Southwest racked up nearly $20 billion in revenues in 2015 and is currently trading at a very attractive 11.4 times trailing twelve months earnings. 2016 earnings are projected to grow by 22.03%, which will make its P/E even more attractive.

Other statistics on Southwest Airlines:

  • Current price: about $35
  • 52-week high/low: $51.34 - $31.36
  • Dividend yield: .86%
  • P/E ratio - trailing twelve months: 10.66
  • Traded on: NYSE

Dollar Tree Inc. (DLTR)

Founded in 1986 and based in Chesapeake, Virginia, Dollar Tree Inc. is the parent company of several dollar-based retail outlets, with nearly 14,000 stores throughout the U.S. The company had $8.6 billion in revenues for its 2015 fiscal year but is projected to see 41.3% earnings growth in its 2016 fiscal year. The company purchased Family Dollar during 2015, which should only push sales higher. As a deep discount chain, Dollar Tree stands to benefit should the economy sink into a recession in the coming year.

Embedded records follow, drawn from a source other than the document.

-- pv_equiv track=rewrite | github.com/ojayWillow/goat-data-analyst | backend/ai/ai_engine.py | _rule_based_action_plan
-- ===== SOURCE A (Python) =====
-- from typing import Optional, Dict, Any, List
--
-- def _rule_based_action_plan(pain_points: List[Dict]) -> List[str]:
--     """Fallback rule-based action plan"""
--     steps = []
--
--     # Sort by severity
--     sorted_points = sorted(
--         pain_points,
--         key=lambda x: {"critical": 4, "high": 3, "medium": 2, "low": 1}.get(x.get("severity", "low"), 1),
--         reverse=True
--     )
--
--     for i, point in enumerate(sorted_points[:5], 1):
--         steps.append(f"{i}. {point.get('fix', 'Address: ' + point.get('issue', 'Unknown issue'))}")
--
--     return steps
-- ===== SOURCE B (Python) =====
-- from typing import Optional, Dict, Any, List
--
-- def _rule_based_action_plan(pain_points: List[Dict]) -> List[str]:
--     """Fallback rule-based action plan (grouped filter passes instead of a sort)"""
--     rank = {"critical": 4, "high": 3, "medium": 2, "low": 1}
--     ordered = [p for r in (4, 3, 2, 1)
--                for p in pain_points
--                if rank.get(p.get("severity", "low"), 1) == r]
--     return [f"{i}. " + p.get("fix", "Address: " + p.get("issue", "Unknown issue"))
--             for i, p in enumerate(ordered[:5], 1)]
-- ===== Notes on version B (the rewrite author's own statement) =====
-- stated objective: alternative
-- what changed: Replaces the reverse stable comparison sort with four stable filter passes (one per severity rank, concatenated in descending order) and builds the numbered lines by a comprehension over the first five, instead of an enumerate/append loop.
import Mathlib
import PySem

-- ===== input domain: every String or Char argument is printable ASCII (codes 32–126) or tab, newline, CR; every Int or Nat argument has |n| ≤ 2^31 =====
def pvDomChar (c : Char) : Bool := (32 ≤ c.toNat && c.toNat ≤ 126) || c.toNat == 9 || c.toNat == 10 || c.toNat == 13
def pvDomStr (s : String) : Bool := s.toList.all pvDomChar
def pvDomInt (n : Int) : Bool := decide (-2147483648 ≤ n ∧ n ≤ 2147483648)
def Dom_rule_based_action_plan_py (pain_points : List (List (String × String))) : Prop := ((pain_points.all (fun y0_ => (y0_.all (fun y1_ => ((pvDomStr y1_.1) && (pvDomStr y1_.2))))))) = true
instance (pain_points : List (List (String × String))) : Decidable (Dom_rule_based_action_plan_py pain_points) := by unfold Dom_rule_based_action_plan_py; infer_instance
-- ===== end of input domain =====

-- One honest line: B replaces the reverse stable sort with four stable filter passes
-- (descending severity rank) and numbers the first five by a comprehension; same output.

-- ===== PORT A =====
-- d.get(k, dflt) on an association list (first match wins), hand-rolled as A's dict lookups
def pvGet {V : Type} (d : List (String × V)) (k : String) (dflt : V) : V :=
  ((d.find? (fun e => e.1 == k)).map (fun e => e.2)).getD dflt

-- {"critical": 4, "high": 3, "medium": 2, "low": 1}.get(point.get("severity", "low"), 1)
def pvKey (point : List (String × String)) : Int :=
  pvGet [("critical", 4), ("high", 3), ("medium", 2), ("low", 1)]
    (pvGet point "severity" "low") 1

-- point.get('fix', 'Address: ' + point.get('issue', 'Unknown issue'))
def pvFmt (point : List (String × String)) : String :=
  pvGet point "fix" ("Address: " ++ pvGet point "issue" "Unknown issue")

def rule_based_action_plan_py (pain_points : List (List (String × String))) : List String :=
  let sorted_points := PySem.List.sorted pain_points pvKey true
  (PySem.List.enumerate (PySem.List.slice sorted_points none (some 5)) 1).foldl
    (fun steps ip => steps ++ [PySem.Int.toStr ip.1 ++ ". " ++ pvFmt ip.2]) []

-- ===== PORT B =====
-- B's dict lookups go through PySem.Dict (same first-match semantics, different code path)
def altRank : PySem.Dict String Int :=
  PySem.Dict.mk [("critical", 4), ("high", 3), ("medium", 2), ("low", 1)]

def altKey (point : List (String × String)) : Int :=
  altRank.getD ((PySem.Dict.mk point).getD "severity" "low") 1

def altFmt (point : List (String × String)) : String :=
  (PySem.Dict.mk point).getD "fix"
    ("Address: " ++ (PySem.Dict.mk point).getD "issue" "Unknown issue")

-- ordered = [p for r in (4,3,2,1) for p in pain_points if rank.get(..) == r]
def altOrdered (pain_points : List (List (String × String))) : List (List (String × String)) :=
  ([4, 3, 2, 1] : List Int).flatMap (fun r => pain_points.filter (fun p => altKey p == r))

-- [f"{i}. " + ... for i, p in enumerate(ordered[:5], 1)] as a counting recursion
def altNumber : Int → List (List (String × String)) → List String
  | _, [] => []
  | i, p :: ps => (PySem.Int.toStr i ++ ". " ++ altFmt p) :: altNumber (i + 1) ps

def rule_based_action_plan_py_alt (pain_points : List (List (String × String))) : List String :=
  altNumber 1 ((altOrdered pain_points).take 5)

-- ===== PRECONDITION & SPEC =====
def Spec_rule_based_action_plan_py (pain_points : List (List (String × String))) (out : List String) : Prop := out = rule_based_action_plan_py_alt pain_points
instance (pain_points : List (List (String × String))) (out : List String) : Decidable (Spec_rule_based_action_plan_py pain_points out) := by unfold Spec_rule_based_action_plan_py; infer_instance

-- ===== CLAIM =====
def Claim_equal_rule_based_action_plan_py : Prop := ∀ (pain_points : List (List (String × String))), Dom_rule_based_action_plan_py pain_points → Spec_rule_based_action_plan_py pain_points (rule_based_action_plan_py pain_points)

-- ===== LEMMAS AND PROOFS =====

-- PySem.Dict.getD on a literal assoc list is the first-match lookup pvGet
lemma altGetD_eq_pvGet (l : List (String × String)) (k d : String) :
    (PySem.Dict.mk l).getD k d = pvGet l k d := by
  induction l with
  | nil => rfl
  | cons h t ih =>
      rw [PySem.Dict.getD_eq_get?_getD, PySem.Dict.get?_mk_cons]
      unfold pvGet
      rw [List.find?]
      by_cases hk : h.1 == k
      · simp [hk]
      · simp only [hk, Bool.false_eq_true, if_neg, not_false_eq_true]
        rw [← PySem.Dict.getD_eq_get?_getD, ih]
        rfl

lemma altKey_eq_pvKey (p : List (String × String)) : altKey p = pvKey p := by
  unfold altKey pvKey altRank
  rw [altGetD_eq_pvGet]
  have : ∀ (k : String),
      (PySem.Dict.mk [("critical", (4:Int)), ("high", 3), ("medium", 2), ("low", 1)]).getD k 1
        = pvGet [("critical", 4), ("high", 3), ("medium", 2), ("low", 1)] k 1 := by
    intro k
    rw [show (pvGet [("critical", (4:Int)), ("high", 3), ("medium", 2), ("low", 1)] k 1)
        = (((([("critical", (4:Int)), ("high", 3), ("medium", 2), ("low", 1)]).find?
            (fun e => e.1 == k)).map (fun e => e.2)).getD 1) from rfl]
    rw [PySem.Dict.getD_eq_get?_getD]
    simp only [PySem.Dict.get?_mk_cons, List.find?]
    by_cases h1 : ("critical" : String) == k <;> by_cases h2 : ("high" : String) == k <;>
      by_cases h3 : ("medium" : String) == k <;> by_cases h4 : ("low" : String) == k <;>
      simp [h1, h2, h3, h4, PySem.Dict.get?]
  exact this _

lemma altFmt_eq_pvFmt (p : List (String × String)) : altFmt p = pvFmt p := by
  unfold altFmt pvFmt
  rw [altGetD_eq_pvGet, altGetD_eq_pvGet]

lemma pvRankGet_cases (s : String) :
    pvGet [("critical", (4:Int)), ("high", 3), ("medium", 2), ("low", 1)] s 1 = 4 ∨
    pvGet [("critical", (4:Int)), ("high", 3), ("medium", 2), ("low", 1)] s 1 = 3 ∨
    pvGet [("critical", (4:Int)), ("high", 3), ("medium", 2), ("low", 1)] s 1 = 2 ∨
    pvGet [("critical", (4:Int)), ("high", 3), ("medium", 2), ("low", 1)] s 1 = 1 := by
  unfold pvGet
  simp only [List.find?]
  cases "critical" == s <;> cases "high" == s <;> cases "medium" == s <;>
    cases "low" == s <;> simp

lemma pvKey_cases (p : List (String × String)) :
    pvKey p = 4 ∨ pvKey p = 3 ∨ pvKey p = 2 ∨ pvKey p = 1 :=
  pvRankGet_cases _

lemma pv_insertBy_hi_lo (x : List (String × String)) :
    ∀ (hi lo : List (List (String × String))),
    (∀ y ∈ hi, ¬ pvKey y < pvKey x) → (∀ y ∈ lo, pvKey y < pvKey x) →
    PySem.List.insertBy (fun a b => decide (pvKey b < pvKey a)) x (hi ++ lo)
      = hi ++ x :: lo := by
  intro hi
  induction hi with
  | nil =>
      intro lo _ hlo
      cases lo with
      | nil => simp [PySem.List.insertBy]
      | cons y ys =>
          have := hlo y (by simp)
          simp [PySem.List.insertBy, this]
  | cons h t ih =>
      intro lo hhi hlo
      have hh := hhi h (by simp)
      simp only [List.cons_append, PySem.List.insertBy]
      rw [if_neg (by simpa using hh)]
      rw [ih lo (fun y hy => hhi y (by simp [hy])) hlo]

def pvF4 (xs : List (List (String × String))) := xs.filter (fun p => pvKey p == 4)
def pvF3 (xs : List (List (String × String))) := xs.filter (fun p => pvKey p == 3)
def pvF2 (xs : List (List (String × String))) := xs.filter (fun p => pvKey p == 2)
def pvF1 (xs : List (List (String × String))) :=
  xs.filter (fun p => !(pvKey p == 4) && !(pvKey p == 3) && !(pvKey p == 2))

lemma pv_sorted_eq_buckets (xs : List (List (String × String))) :
    PySem.List.sorted xs pvKey true = pvF4 xs ++ pvF3 xs ++ pvF2 xs ++ pvF1 xs := by
  rw [PySem.List.sorted_rev_eq_foldl_insertBy]
  induction xs using List.reverseRecOn with
  | nil => simp [pvF4, pvF3, pvF2, pvF1]
  | append_singleton xs x ih =>
      rw [List.foldl_append, List.foldl_cons, List.foldl_nil, ih]
      have hmem4 : ∀ y ∈ pvF4 xs, pvKey y = 4 := by
        intro y hy; simpa using (List.of_mem_filter hy)
      have hmem3 : ∀ y ∈ pvF3 xs, pvKey y = 3 := by
        intro y hy; simpa using (List.of_mem_filter hy)
      have hmem2 : ∀ y ∈ pvF2 xs, pvKey y = 2 := by
        intro y hy; simpa using (List.of_mem_filter hy)
      have hmem1 : ∀ y ∈ pvF1 xs, pvKey y = 1 := by
        intro y hy
        have h := List.of_mem_filter hy
        simp only [Bool.and_eq_true, Bool.not_eq_true', beq_eq_false_iff_ne] at h
        rcases pvKey_cases y with h' | h' | h' | h' <;> simp_all
      have hfilt4 : pvF4 (xs ++ [x]) = pvF4 xs ++ (if pvKey x == 4 then [x] else []) := by
        simp [pvF4, List.filter_append]; split_ifs <;> simp_all
      have hfilt3 : pvF3 (xs ++ [x]) = pvF3 xs ++ (if pvKey x == 3 then [x] else []) := by
        simp [pvF3, List.filter_append]; split_ifs <;> simp_all
      have hfilt2 : pvF2 (xs ++ [x]) = pvF2 xs ++ (if pvKey x == 2 then [x] else []) := by
        simp [pvF2, List.filter_append]; split_ifs <;> simp_all
      have hfilt1 : pvF1 (xs ++ [x]) = pvF1 xs ++
          (if !(pvKey x == 4) && !(pvKey x == 3) && !(pvKey x == 2) then [x] else []) := by
        simp [pvF1, List.filter_append]; split_ifs <;> simp_all
      rcases pvKey_cases x with hx | hx | hx | hx
      · have := pv_insertBy_hi_lo x (pvF4 xs) (pvF3 xs ++ pvF2 xs ++ pvF1 xs)
          (by intro y hy; rw [hmem4 y hy, hx]; omega)
          (by intro y hy
              rw [hx]
              rcases List.mem_append.1 hy with hy | hy
              · rcases List.mem_append.1 hy with hy | hy
                · rw [hmem3 y hy]; omega
                · rw [hmem2 y hy]; omega
              · rw [hmem1 y hy]; omega)
        simpa [hfilt4, hfilt3, hfilt2, hfilt1, hx, List.append_assoc] using this
      · have := pv_insertBy_hi_lo x (pvF4 xs ++ pvF3 xs) (pvF2 xs ++ pvF1 xs)
          (by intro y hy; rw [hx]
              rcases List.mem_append.1 hy with hy | hy
              · rw [hmem4 y hy]; omega
              · rw [hmem3 y hy]; omega)
          (by intro y hy; rw [hx]
              rcases List.mem_append.1 hy with hy | hy
              · rw [hmem2 y hy]; omega
              · rw [hmem1 y hy]; omega)
        simpa [hfilt4, hfilt3, hfilt2, hfilt1, hx, List.append_assoc] using this
      · have := pv_insertBy_hi_lo x (pvF4 xs ++ pvF3 xs ++ pvF2 xs) (pvF1 xs)
          (by intro y hy; rw [hx]
              rcases List.mem_append.1 hy with hy | hy
              · rcases List.mem_append.1 hy with hy | hy
                · rw [hmem4 y hy]; omega
                · rw [hmem3 y hy]; omega
              · rw [hmem2 y hy]; omega)
          (by intro y hy; rw [hx, hmem1 y hy]; omega)
        simpa [hfilt4, hfilt3, hfilt2, hfilt1, hx, List.append_assoc] using this
      · have := pv_insertBy_hi_lo x (pvF4 xs ++ pvF3 xs ++ pvF2 xs ++ pvF1 xs) []
          (by intro y hy; rw [hx]
              rcases List.mem_append.1 hy with hy | hy
              · rcases List.mem_append.1 hy with hy | hy
                · rcases List.mem_append.1 hy with hy | hy
                  · rw [hmem4 y hy]; omega
                  · rw [hmem3 y hy]; omega
                · rw [hmem2 y hy]; omega
              · rw [hmem1 y hy]; omega)
          (by intro y hy; simp at hy)
        simpa [hfilt4, hfilt3, hfilt2, hfilt1, hx, List.append_assoc] using this

-- B's four filter passes produce exactly the bucket concatenation
lemma altOrdered_eq_buckets (xs : List (List (String × String))) :
    altOrdered xs = pvF4 xs ++ pvF3 xs ++ pvF2 xs ++ pvF1 xs := by
  unfold altOrdered
  simp only [List.flatMap_cons, List.flatMap_nil, List.append_nil, altKey_eq_pvKey,
    List.append_assoc]
  rw [show xs.filter (fun p => pvKey p == (1:Int)) = pvF1 xs from
    List.filter_congr (fun p _ => by
      rcases pvKey_cases p with h | h | h | h <;> simp [h])]
  simp [pvF4, pvF3, pvF2]

-- A's enumerate-and-append loop is B's counting recursion
lemma pv_foldl_enum (L : List (List (String × String))) :
    ∀ (i : Int) (acc : List String),
    (PySem.List.enumerate L i).foldl
      (fun steps ip => steps ++ [PySem.Int.toStr ip.1 ++ ". " ++ pvFmt ip.2]) acc
    = acc ++ altNumber i L := by
  induction L with
  | nil => intro i acc; simp [PySem.List.enumerate, altNumber]
  | cons p t ih =>
      intro i acc
      rw [PySem.List.enumerate_cons]
      simp only [List.foldl_cons, altNumber]
      rw [ih (i + 1), altFmt_eq_pvFmt]
      simp

-- ===== VERDICT =====
theorem rule_based_action_plan_py_spec : Claim_equal_rule_based_action_plan_py := by
  intro pain_points _
  unfold Spec_rule_based_action_plan_py
  simp only [rule_based_action_plan_py, rule_based_action_plan_py_alt]
  rw [PySem.List.slice_to (PySem.List.sorted pain_points pvKey true)
      (show (0:Int) ≤ 5 by norm_num)]
  rw [pv_foldl_enum, altOrdered_eq_buckets, pv_sorted_eq_buckets]
  simp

Other statistics on Dollar Tree:

  • Current price: about $75
  • 52-week high/low: $84.22 - $60.31
  • Dividend yield: N/A
  • P/E ratio - trailing twelve months: 61.31
  • Traded on: NASDAQ

Phillips 66 (PSX)

Phillips 66 is an oil company stock—but they’re getting clobbered, right? Precisely. And that means that one or more companies, or maybe the whole sector, could experience a turnaround in 2016. Phillips 66 looks to be a likely candidate for recovery. This call is, however, a bit speculative. Analysts' consensus for 2016 is that earnings will fall by about 9%.

Revenues fell in 2014, and again in 2015, due to the general decline in oil prices across the board. Low oil prices result in higher profit margins for the company. Further, the company is expanding into natural gas pipelines, processing facilities and petrochemical production. The low P/E on this stock doesn't hurt either, as it represents a bargain when compared to the general market.

Other statistics on Phillips 66:

  • Current price: about $75
  • 52-week high/low: $94.12 - $69.79
  • Dividend yield: 2.99%
  • P/E ratio - trailing twelve months: 8.75
  • Traded on: NYSE

The Bottom Line

Choppy markets call for more careful stock selection. The bargains are still out there, even if they’re getting harder to find. Use this list as a starting point for your 2016 stock research.